AI Offers Support to Clinical Breast Imaging Radiologists
Artificial intelligence is everywhere. The rapidly emerging technology is affecting nearly every field, and radiology is no exception.
In recent years, the Johns Hopkins Department of Radiology and Radiological Science has been exploring AI’s transformational potential through initiatives like the Radiology Artificial Intelligence Development (RAID) Committee. One of RAID’s first initiatives, led by Lisa Mullen, associate professor of radiology and breast imaging fellowship director, is focused on using AI for decision support in mammography interpretation. In March 2024, the committee’s efforts took a giant leap forward as the department’s first AI-assisted detection algorithm for mammography was introduced in the clinical setting.
The FDA-cleared AI software was developed by a third-party vendor. According to Mullen, the department’s vetting process for potential vendors was thorough. Mullen and her team investigated various vendors and their products. They also sent anonymized cases to different vendors to analyze using their software. One vendor’s software performed better, and after a period of preparation, that software was implemented for clinical use.

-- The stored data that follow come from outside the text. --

-- pv_equiv track=rewrite | github.com/ZhangLanTao/APRG | scripts/plane_segmentation.py | convert_xy_level_index_to_hirachical_index
-- ===== SOURCE A (Python) =====
-- patch_sizes = [320, 160, 80, 40, 20, 10]
--
-- def convert_xy_level_index_to_hirachical_index(xy, level):
--     x, y = xy
--     hirachical_index = []
--     hirachical_index.append( 4*(y//patch_sizes[0])+(x//patch_sizes[0]) )
--     x = x%patch_sizes[0]
--     y = y%patch_sizes[0]
--     for i in range(1, level+1):
--         hirachical_index.append(2 * (y // patch_sizes[i]) + (x // patch_sizes[i]))
--         x = x % patch_sizes[i]
--         y = y % patch_sizes[i]
--     return hirachical_index
-- ===== SOURCE B (Python) =====
-- patch_sizes = [320, 160, 80, 40, 20, 10]
--
-- def convert_xy_level_index_to_hirachical_index(xy, level):
--     x, y = xy
--     return [4 * (y // patch_sizes[0]) + (x // patch_sizes[0])] + [
--         2 * ((y // patch_sizes[i]) % 2) + ((x // patch_sizes[i]) % 2)
--         for i in range(1, level + 1)
--     ]
-- ===== Notes on version B (the rewrite author's own statement) =====
-- stated objective: simpler
-- what changed: Each hierarchical digit is computed independently from the original x,y via (coord // patch_sizes[i]) % 2 in a stateless list comprehension, instead of threading running remainders x,y through a loop.
import Mathlib
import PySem

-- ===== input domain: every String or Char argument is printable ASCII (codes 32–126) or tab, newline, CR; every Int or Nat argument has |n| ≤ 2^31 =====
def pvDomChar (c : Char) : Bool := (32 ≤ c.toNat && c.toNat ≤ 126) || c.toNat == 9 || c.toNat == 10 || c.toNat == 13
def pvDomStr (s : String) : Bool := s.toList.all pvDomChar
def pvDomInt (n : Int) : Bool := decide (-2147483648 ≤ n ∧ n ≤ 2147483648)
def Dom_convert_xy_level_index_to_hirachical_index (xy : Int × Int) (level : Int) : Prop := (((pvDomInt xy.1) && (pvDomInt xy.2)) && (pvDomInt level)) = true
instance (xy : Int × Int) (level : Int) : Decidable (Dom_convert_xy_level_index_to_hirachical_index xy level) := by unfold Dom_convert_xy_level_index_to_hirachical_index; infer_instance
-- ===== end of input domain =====

-- B computes each hierarchical digit independently from the original x,y via (coord // p_i) % 2
-- (stateless comprehension) instead of threading running remainders; objective: simpler.


def patch_sizes : List Int := [320, 160, 80, 40, 20, 10]

-- ===== PORT A =====
def convert_xy_level_index_to_hirachical_index (xy : Int × Int) (level : Int) : List Int :=
  let x := xy.1
  let y := xy.2
  let p0 := PySem.List.pyGetD patch_sizes 0 0
  let acc : List Int := [4 * PySem.Int.floordiv y p0 + PySem.Int.floordiv x p0]
  let x := PySem.Int.mod x p0
  let y := PySem.Int.mod y p0
  let st := (PySem.List.pyRange 1 (level + 1) 1).foldl
    (fun (st : Int × Int × List Int) i =>
      let p := PySem.List.pyGetD patch_sizes i 0
      (PySem.Int.mod st.1 p, PySem.Int.mod st.2.1 p,
        st.2.2 ++ [2 * PySem.Int.floordiv st.2.1 p + PySem.Int.floordiv st.1 p]))
    (x, y, acc)
  st.2.2

-- ===== PORT B =====
def convert_xy_level_index_to_hirachical_index_alt (xy : Int × Int) (level : Int) : List Int :=
  let x := xy.1
  let y := xy.2
  let p0 := PySem.List.pyGetD patch_sizes 0 0
  (4 * PySem.Int.floordiv y p0 + PySem.Int.floordiv x p0) ::
    (PySem.List.pyRange 1 (level + 1) 1).map (fun i =>
      let p := PySem.List.pyGetD patch_sizes i 0
      2 * PySem.Int.mod (PySem.Int.floordiv y p) 2 + PySem.Int.mod (PySem.Int.floordiv x p) 2)

-- ===== PRECONDITION & SPEC =====
-- Python A raises IndexError (patch_sizes[i] for i ≥ 6) when level ≥ 6; those inputs are excluded.
def Pre_convert_xy_level_index_to_hirachical_index (_xy : Int × Int) (level : Int) : Prop := level ≤ 5
instance (xy : Int × Int) (level : Int) : Decidable (Pre_convert_xy_level_index_to_hirachical_index xy level) := by unfold Pre_convert_xy_level_index_to_hirachical_index; infer_instance
def pvWitness_convert_xy_level_index_to_hirachical_index : (Int × Int) × Int := ((123, 250), 3)

def Spec_convert_xy_level_index_to_hirachical_index (xy : Int × Int) (level : Int) (out : List Int) : Prop := out = convert_xy_level_index_to_hirachical_index_alt xy level
instance (xy : Int × Int) (level : Int) (out : List Int) : Decidable (Spec_convert_xy_level_index_to_hirachical_index xy level out) := by unfold Spec_convert_xy_level_index_to_hirachical_index; infer_instance

-- ===== CLAIM (what is proved, stated in full; the proofs are below) =====
def Claim_equal_convert_xy_level_index_to_hirachical_index : Prop := ∀ (xy : Int × Int) (level : Int), Dom_convert_xy_level_index_to_hirachical_index xy level → Pre_convert_xy_level_index_to_hirachical_index xy level → Spec_convert_xy_level_index_to_hirachical_index xy level (convert_xy_level_index_to_hirachical_index xy level)

-- ===== LEMMAS AND PROOFS =====
theorem convert_xy_level_index_to_hirachical_index_spec : Claim_equal_convert_xy_level_index_to_hirachical_index := by
  intro ⟨x, y⟩ level _ hpre
  unfold Spec_convert_xy_level_index_to_hirachical_index
  unfold Pre_convert_xy_level_index_to_hirachical_index at hpre
  simp only [convert_xy_level_index_to_hirachical_index,
    convert_xy_level_index_to_hirachical_index_alt]
  have h : level ≤ 0 ∨ level = 1 ∨ level = 2 ∨ level = 3 ∨ level = 4 ∨ level = 5 := by omega
  rcases h with h | h | h | h | h | h
  · simp [PySem.List.pyRange_one_eq_nil (by omega : level + 1 ≤ 1)]
  · subst h
    rw [show PySem.List.pyRange 1 (1+1) 1 = [1] from by decide]
    norm_num [patch_sizes, PySem.List.pyGetD, PySem.List.pyGet?, PySem.List.pyIdx?,
      PySem.Int.floordiv_eq_ediv_of_pos, PySem.Int.mod_eq_emod_of_pos, List.foldl,
      List.getElem_cons_succ, List.getElem_cons_zero,
      show Int.toNat 1 = 1 from rfl, show Int.toNat 2 = 2 from rfl,
      show Int.toNat 3 = 3 from rfl, show Int.toNat 4 = 4 from rfl,
      show Int.toNat 5 = 5 from rfl]
    omega
  · subst h
    rw [show PySem.List.pyRange 1 (2+1) 1 = [1, 2] from by decide]
    norm_num [patch_sizes, PySem.List.pyGetD, PySem.List.pyGet?, PySem.List.pyIdx?,
      PySem.Int.floordiv_eq_ediv_of_pos, PySem.Int.mod_eq_emod_of_pos, List.foldl,
      List.getElem_cons_succ, List.getElem_cons_zero,
      show Int.toNat 1 = 1 from rfl, show Int.toNat 2 = 2 from rfl,
      show Int.toNat 3 = 3 from rfl, show Int.toNat 4 = 4 from rfl,
      show Int.toNat 5 = 5 from rfl]
    omega
  · subst h
    rw [show PySem.List.pyRange 1 (3+1) 1 = [1, 2, 3] from by decide]
    norm_num [patch_sizes, PySem.List.pyGetD, PySem.List.pyGet?, PySem.List.pyIdx?,
      PySem.Int.floordiv_eq_ediv_of_pos, PySem.Int.mod_eq_emod_of_pos, List.foldl,
      List.getElem_cons_succ, List.getElem_cons_zero,
      show Int.toNat 1 = 1 from rfl, show Int.toNat 2 = 2 from rfl,
      show Int.toNat 3 = 3 from rfl, show Int.toNat 4 = 4 from rfl,
      show Int.toNat 5 = 5 from rfl]
    omega
  · subst h
    rw [show PySem.List.pyRange 1 (4+1) 1 = [1, 2, 3, 4] from by decide]
    norm_num [patch_sizes, PySem.List.pyGetD, PySem.List.pyGet?, PySem.List.pyIdx?,
      PySem.Int.floordiv_eq_ediv_of_pos, PySem.Int.mod_eq_emod_of_pos, List.foldl,
      List.getElem_cons_succ, List.getElem_cons_zero,
      show Int.toNat 1 = 1 from rfl, show Int.toNat 2 = 2 from rfl,
      show Int.toNat 3 = 3 from rfl, show Int.toNat 4 = 4 from rfl,
      show Int.toNat 5 = 5 from rfl]
    omega
  · subst h
    rw [show PySem.List.pyRange 1 (5+1) 1 = [1, 2, 3, 4, 5] from by decide]
    norm_num [patch_sizes, PySem.List.pyGetD, PySem.List.pyGet?, PySem.List.pyIdx?,
      PySem.Int.floordiv_eq_ediv_of_pos, PySem.Int.mod_eq_emod_of_pos, List.foldl,
      List.getElem_cons_succ, List.getElem_cons_zero,
      show Int.toNat 1 = 1 from rfl, show Int.toNat 2 = 2 from rfl,
      show Int.toNat 3 = 3 from rfl, show Int.toNat 4 = 4 from rfl,
      show Int.toNat 5 = 5 from rfl]
    omega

While the software has only been in use clinically for a few months, Mullen is excited about the potential of the new technology to aid radiologists. AI in the reading room involves using algorithms to analyze large amounts of information. This can assist radiologists by helping detect and characterize lesions, improving diagnostic confidence. The AI algorithm does not use patient data to learn in real time, and no patient information is retained by the software.
Breast imaging radiologists read both 2D and digital breast tomosynthesis (DBT) mammograms (also called 3D), though DBT exams now make up more than 95% of the mammograms performed at Johns Hopkins. During a DBT mammogram, multiple low dose X-ray images are obtained at various angles and then reconstructed into thin (1 millimeter) slices. This means that today’s radiologists have a lot of images to read! The new AI software can help increase radiologists’ efficiency by highlighting areas of concern on the images. The AI algorithm detects possible lesions and gives a probability of malignancy score for each detected finding. The algorithm also produces an overall case score.
The AI software is a decision support tool for radiologists, not a replacement. Right now, Mullen said, AI does not perform at the level of human radiologists. There are currently several limitations to AI-assisted analysis that still require human expertise.
For one, the AI software does not compare the current exam to a patient’s prior mammograms. While AI analyzes each lesion in isolation, our Johns Hopkins radiologists can analyze the images in context. If a lesion has been stable for years, there is less cause for concern than if a new lesion appears or grows significantly. AI is a valuable tool in that it can flag potential issues, saving the radiologist time, but human expertise is still critical.
Another area in which the trained human eye is key is in comparing breasts side to side. Radiologists compare the left and right breasts when reading an exam, examining symmetry and comparing to past exams. Currently, AI software does not compare breasts side to side. Also, the AI software evaluates one image at a time, but the radiologist integrates information from more than one mammographic view to decide about a finding.
While there are some concerns that the software’s implementation may initially result in more callbacks for patients, it should not be a long-term issue. AI adds another layer of findings for radiologists to either recall or dismiss, but any increase in callbacks should be temporary as radiologists adjust to the new technology. As Mullen noted, increased recalls often occur after introduction of new technology, and this issue is not unique to AI.
“I’ve been at Johns Hopkins for more than 20 years, and we’ve been through many different types of technology,” Mullen said, adding, “When I first joined Johns Hopkins, we were using film-screen mammography, then came 2D, then DBT and so on. Every time you transition to a new technology, the callback rate temporarily goes up.”
Over time, the new software should lower the callback rate as AI analysis adds confidence to radiologists’ findings, but this is not an immediate effect.
Since the software went live clinically only a few months ago, Mullen said that breast imaging radiologists are still integrating the new tool into their routines.
“We’re in the early stages of AI use,” Mullen said. “We are still figuring out how best to use this product.”
At Johns Hopkins, the new AI-assisted software is applied to every screening and diagnostic mammogram. Patients pay no additional cost for the service.
Mullen is enthusiastic about the possibility of working with the software developer on new research opportunities for the breast imaging division. This could include examining how the AI algorithm affects clinical practice, comparing data from before the software was used and a year after it was implemented. It is still early, but Mullen is looking forward to building scholarship in the field.
She is also optimistic about the future of AI in mammography and medical imaging. Work is already in progress to improve the algorithm to compare to prior mammograms. The software is not a final product. It continues to improve, and will be updated periodically, offering more data for radiologists to hone their readings. The aim is not for the software to read images autonomously but to aid the expert human radiologists in their interpretations.
“This is not a self-driving car,” Mullen said, explaining that fully qualified radiologists read each exam very carefully, and use the output of the AI algorithm as a decision support tool.
With advancements coming every day, Mullen and her team are excited about the potential for AI-assisted analysis to improve breast cancer detection.